● **REQUIRED WORK**:
From the listing below, return every line with the string "pvFw" in it.

● **SUPPLIED RECORDS**:
-- B replaces A's recursive memoized DFS by an iterative DFS over an explicit stack of
-- (node, remaining parents, ancestors) frames; same results, no recursion (objective: alternative).

-- ===== PORT A =====
-- A's nested `def dfs` is recursive; the port carries a fuel argument as a pure termination
-- guard (one unit per descent into a fresh node; `compute_ancestors` passes more fuel than
-- there are distinct class names, so the 0-fuel branch is never reached).
mutual
def pvDfsA (cps : List (String × List String)) :
    Nat → PySem.Dict String (List String) → PySem.Set String → String →
    (List String × PySem.Dict String (List String))
  | f, memo, visiting, c =>
    match memo.get? c with
    | some v => (v, memo)                                   -- if c in memo: return memo[c]
    | none =>
      if PySem.Set.contains visiting c then ([], memo)      -- cycle guard
      else
        match f with
        | 0 => ([], memo)                                   -- fuel guard (unreachable)
        | f' + 1 =>
          let r := pvDfsLoopA cps f' ((PySem.Dict.mk cps).getD c []) [] memo
                     (PySem.Set.add visiting c)
          (r.1, r.2.insert c r.1)                           -- memo[c] = ancestors
termination_by f _ _ _ => (f, 0)
def pvDfsLoopA (cps : List (String × List String)) :
    Nat → List String → List String → PySem.Dict String (List String) → PySem.Set String →
    (List String × PySem.Dict String (List String))
  | _, [], anc, memo, _ => (anc, memo)
  | f, p :: ps, anc, memo, visiting =>
    let anc1 := if anc.contains p then anc else anc ++ [p]
    let r := pvDfsA cps f memo visiting p
    let anc2 := r.1.foldl (fun a ap => if a.contains ap then a else a ++ [ap]) anc1
    pvDfsLoopA cps f ps anc2 r.2 visiting
termination_by f ps _ _ _ => (f, ps.length + 1)
end


def compute_ancestors (class_parents : List (String × List String)) : List (String × List String) :=
  (((PySem.Dict.mk class_parents).keys).foldl
    (fun memo c =>
      (pvDfsA class_parents
        (class_parents.length + (class_parents.map (fun q => q.2.length)).sum + 1)
        memo PySem.Set.empty c).2)
    PySem.Dict.empty).items

-- ===== PORT B =====
-- a frame is (fuel, node, remaining parents, ancestors built so far); the per-frame fuel is
-- only a termination guard (never exhausted for the fuel compute_ancestors_alt passes).
def pvMaxVal (cps : List (String × List String)) : Nat :=
  cps.foldr (fun q m => max q.2.length m) 0

def pvFw (W : Nat) (fr : Nat × String × List String × List String) : Nat :=
  (fr.2.2.1.length + 1) * W ^ fr.1

def pvMu (W : Nat) (st : List (Nat × String × List String × List String)) : Nat :=
  (st.map (pvFw W)).sum

-- termination fact for pvRunB: a pushed frame's parent list is bounded by pvMaxVal
theorem pvGetD_len_le (cps : List (String × List String)) (p : String) :
    ((PySem.Dict.mk cps).getD p []).length ≤ pvMaxVal cps := by
  induction cps with
  | nil => simp [PySem.Dict.getD, PySem.Dict.get?, pvMaxVal]
  | cons q rest ih =>
    rw [PySem.Dict.getD_eq_get?_getD, PySem.Dict.get?_mk_cons]
    rw [PySem.Dict.getD_eq_get?_getD] at ih
    by_cases h : q.1 == p
    · simp [h, pvMaxVal]
    · simp only [h, Bool.false_eq_true, ↓reduceIte, pvMaxVal, List.foldr]
      exact le_trans ih (le_max_right _ _)

def pvRunB (cps : List (String × List String)) :
    List (Nat × String × List String × List String) →
    PySem.Dict String (List String) → PySem.Set String → PySem.Dict String (List String)
  | [], memo, _ => memo
  | (g, node, rem, anc) :: S, memo, visiting =>
    match rem with
    | [] =>                                                  -- frame finished: pop
      let memo' := memo.insert node anc
      let vis' := PySem.Set.discard visiting node
      match S with
      | [] => memo'
      | (g2, n2, rem2, anc2) :: S2 =>                        -- splice into the frame below
        pvRunB cps
          ((g2, n2, rem2,
            anc.foldl (fun a ap => if a.contains ap then a else a ++ [ap]) anc2) :: S2)
          memo' vis'
    | p :: rem' =>
      let anc1 := if anc.contains p then anc else anc ++ [p]
      match memo.get? p with
      | some r =>                                            -- memoized: splice, no push
        pvRunB cps
          ((g, node, rem',
            r.foldl (fun a ap => if a.contains ap then a else a ++ [ap]) anc1) :: S) memo visiting
      | none =>
        if PySem.Set.contains visiting p then                -- on the stack: contributes nothing
          pvRunB cps ((g, node, rem', anc1) :: S) memo visiting
        else
          match g with
          | 0 => pvRunB cps ((0, node, rem', anc1) :: S) memo visiting   -- fuel guard (unreachable)
          | g' + 1 =>                                        -- push a fresh frame
            pvRunB cps
              ((g', p, (PySem.Dict.mk cps).getD p [], []) :: (g' + 1, node, rem', anc1) :: S)
              memo (PySem.Set.add visiting p)
termination_by st _ _ => pvMu (pvMaxVal cps + 2) st
decreasing_by
  all_goals simp only [pvMu, List.map, List.sum_cons, pvFw, List.length_cons, List.length_nil]
  · nlinarith [(Nat.pow_pos (show 0 < pvMaxVal cps + 2 by omega) : 0 < (pvMaxVal cps + 2) ^ g)]
  · nlinarith [(Nat.pow_pos (show 0 < pvMaxVal cps + 2 by omega) : 0 < (pvMaxVal cps + 2) ^ g)]
  · nlinarith [(Nat.pow_pos (show 0 < pvMaxVal cps + 2 by omega) : 0 < (pvMaxVal cps + 2) ^ g)]
  · simp only [pow_zero]; omega
  · have hL := pvGetD_len_le cps p
    have hq : 0 < (pvMaxVal cps + 2) ^ g' :=
      Nat.pow_pos (show 0 < pvMaxVal cps + 2 by omega)
    simp only [Nat.succ_eq_add_one, pow_succ]
    nlinarith [hq, hL, Nat.mul_le_mul_right ((pvMaxVal cps + 2) ^ g') hL]

def compute_ancestors_alt (class_parents : List (String × List String)) : List (String × List String) :=
  ((class_parents.map (fun q => q.1)).foldl
    (fun memo root =>
      match memo.get? root with
      | some _ => memo                                       -- already computed: skip
      | none =>
        pvRunB class_parents
          [(class_parents.length + (class_parents.map (fun q => q.2.length)).sum, root,
            (PySem.Dict.mk class_parents).getD root [], [])]
          memo (PySem.Set.add PySem.Set.empty root))
    PySem.Dict.empty).items

-- ===== PRECONDITION & SPEC =====
def Spec_compute_ancestors (class_parents : List (String × List String)) (out : List (String × List String)) : Prop := out = compute_ancestors_alt class_parents
instance (class_parents : List (String × List String)) (out : List (String × List String)) : Decidable (Spec_compute_ancestors class_parents out) := by unfold Spec_compute_ancestors; infer_instance

-- ===== CLAIM (what is proved, stated in full; the proofs are below) =====
def Claim_equal_compute_ancestors : Prop := ∀ (class_parents : List (String × List String)), Dom_compute_ancestors class_parents → Spec_compute_ancestors class_parents (compute_ancestors class_parents)

-- ===== LEMMAS AND PROOFS =====

theorem pv_discard_add (s : PySem.Set String) (x : String)
    (h : PySem.Set.contains s x = false) :
    PySem.Set.discard (PySem.Set.add s x) x = s := by
  simp only [PySem.Set.contains, List.contains_eq_mem, decide_eq_false_iff_not,
    PySem.Set.discard, PySem.Set.add, decide_eq_true_eq] at *
  rw [if_neg h, List.filter_append]
  simp only [List.filter_cons, List.filter_nil, beq_self_eq_true, Bool.not_true,
    Bool.false_eq_true, ↓reduceIte, List.append_nil]
  exact List.filter_eq_self.mpr (fun a ha => by simp; exact fun e => h (e ▸ ha))

-- the continuation after a frame for `c` finishes with ancestor list `anc`
def pvAfter (cps : List (String × List String))
    (S : List (Nat × String × List String × List String))
    (c : String) (anc : List String)
    (memo : PySem.Dict String (List String)) (vis : PySem.Set String) :
    PySem.Dict String (List String) :=
  match S with
  | [] => memo.insert c anc
  | (g2, n2, rem2, anc2) :: S2 =>
    pvRunB cps
      ((g2, n2, rem2,
        anc.foldl (fun a ap => if a.contains ap then a else a ++ [ap]) anc2) :: S2)
      (memo.insert c anc) (PySem.Set.discard vis c)

theorem pvMu_cons (W : Nat) (fr : Nat × String × List String × List String)
    (S : List (Nat × String × List String × List String)) :
    pvMu W (fr :: S) = pvFw W fr + pvMu W S := by simp [pvMu]

-- the machine, started on a frame for `c`, runs A's parent loop for `c` and then continues
theorem pvSim (cps : List (String × List String)) :
    ∀ (n g : Nat) (rem anc : List String) (c : String)
      (S : List (Nat × String × List String × List String))
      (memo : PySem.Dict String (List String)) (vis : PySem.Set String),
      pvMu (pvMaxVal cps + 2) ((g, c, rem, anc) :: S) ≤ n →
      pvRunB cps ((g, c, rem, anc) :: S) memo vis =
        pvAfter cps S c (pvDfsLoopA cps g rem anc memo vis).1
          (pvDfsLoopA cps g rem anc memo vis).2 vis := by
  intro n
  induction n with
  | zero =>
    intro g rem anc c S memo vis hle
    exfalso
    have hp : 0 < (pvMaxVal cps + 2) ^ g :=
      Nat.pow_pos (show 0 < pvMaxVal cps + 2 by omega)
    rw [pvMu_cons] at hle
    simp only [pvFw] at hle
    nlinarith
  | succ n ih =>
    intro g rem anc c S memo vis hle
    have hWpos : 0 < (pvMaxVal cps + 2) ^ g :=
      Nat.pow_pos (show 0 < pvMaxVal cps + 2 by omega)
    cases rem with
    | nil =>
      cases S with
      | nil => rw [pvRunB.eq_def]; simp [pvDfsLoopA, pvAfter]
      | cons fr S2 =>
        obtain ⟨g2, n2, rem2, anc2⟩ := fr
        rw [pvRunB.eq_def]; simp [pvDfsLoopA, pvAfter]
    | cons p rem' =>
      -- bound for the "consume one parent" recursive call (any anc)
      have hcons : ∀ a : List String,
          pvMu (pvMaxVal cps + 2) ((g, c, rem', a) :: S) ≤ n := by
        intro a
        rw [pvMu_cons] at hle ⊢
        simp only [pvFw, List.length_cons] at hle ⊢
        nlinarith
      cases hm : memo.get? p with
      | some r =>
        have hR : pvDfsLoopA cps g (p :: rem') anc memo vis =
            pvDfsLoopA cps g rem'
              (r.foldl (fun a ap => if a.contains ap then a else a ++ [ap])
                (if anc.contains p then anc else anc ++ [p]))
              memo vis := by
          conv_lhs => rw [pvDfsLoopA.eq_def]
          simp only [pvDfsA.eq_def, hm]
        rw [pvRunB.eq_def]
        simp only [hm]
        rw [ih _ _ _ _ _ _ _ (hcons _), hR]
      | none =>
        cases hv : PySem.Set.contains vis p with
        | true =>
          have hR : pvDfsLoopA cps g (p :: rem') anc memo vis =
              pvDfsLoopA cps g rem'
                (if anc.contains p then anc else anc ++ [p]) memo vis := by
            conv_lhs => rw [pvDfsLoopA.eq_def]
            simp only [pvDfsA.eq_def, hm, hv, ↓reduceIte, List.foldl_nil]
          rw [pvRunB.eq_def]
          simp only [hm, hv]
          rw [ih _ _ _ _ _ _ _ (hcons _), hR]
          simp only [↓reduceIte]
        | false =>
          cases g with
          | zero =>
            have hR : pvDfsLoopA cps 0 (p :: rem') anc memo vis =
                pvDfsLoopA cps 0 rem'
                  (if anc.contains p then anc else anc ++ [p]) memo vis := by
              conv_lhs => rw [pvDfsLoopA.eq_def]
              simp only [pvDfsA.eq_def, hm, hv, Bool.false_eq_true, ↓reduceIte, List.foldl_nil]
            rw [pvRunB.eq_def]
            simp only [hm, hv]
            rw [ih _ _ _ _ _ _ _ (hcons _), hR]
            try simp only [Bool.false_eq_true, ↓reduceIte]
          | succ g' =>
            have hL := pvGetD_len_le cps p
            have hq : 0 < (pvMaxVal cps + 2) ^ g' :=
              Nat.pow_pos (show 0 < pvMaxVal cps + 2 by omega)
            have hpush : pvMu (pvMaxVal cps + 2)
                ((g', p, (PySem.Dict.mk cps).getD p [], []) ::
                 (g' + 1, c, rem', if anc.contains p then anc else anc ++ [p]) :: S) ≤ n := by
              rw [pvMu_cons, pvMu_cons]
              rw [pvMu_cons] at hle
              simp only [pvFw, List.length_cons, pow_succ] at hle ⊢
              nlinarith [Nat.mul_le_mul_right ((pvMaxVal cps + 2) ^ g') hL]
            have hR : pvDfsLoopA cps (g' + 1) (p :: rem') anc memo vis =
                pvDfsLoopA cps (g' + 1) rem'
                  ((pvDfsLoopA cps g' ((PySem.Dict.mk cps).getD p []) [] memo
                      (PySem.Set.add vis p)).1.foldl
                    (fun a ap => if a.contains ap then a else a ++ [ap])
                    (if anc.contains p then anc else anc ++ [p]))
                  ((pvDfsLoopA cps g' ((PySem.Dict.mk cps).getD p []) [] memo
                      (PySem.Set.add vis p)).2.insert p
                    (pvDfsLoopA cps g' ((PySem.Dict.mk cps).getD p []) [] memo
                      (PySem.Set.add vis p)).1) vis := by
              conv_lhs => rw [pvDfsLoopA.eq_def]
              simp only [pvDfsA.eq_def, hm, hv, Bool.false_eq_true, ↓reduceIte]
            rw [pvRunB.eq_def]
            simp only [hm, hv, Bool.false_eq_true, ↓reduceIte]
            rw [ih _ _ _ _ _ _ _ hpush]
            rw [pvAfter]
            rw [pv_discard_add vis p hv]
            rw [ih _ _ _ _ _ _ _ (hcons _), hR]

● **OUTPUT OF THE TASK**:
def pvFw (W : Nat) (fr : Nat × String × List String × List String) : Nat :=
  (st.map (pvFw W)).sum
  all_goals simp only [pvMu, List.map, List.sum_cons, pvFw, List.length_cons, List.length_nil]
    pvMu W (fr :: S) = pvFw W fr + pvMu W S := by simp [pvMu]
    simp only [pvFw] at hle
        simp only [pvFw, List.length_cons] at hle ⊢
              simp only [pvFw, List.length_cons, pow_succ] at hle ⊢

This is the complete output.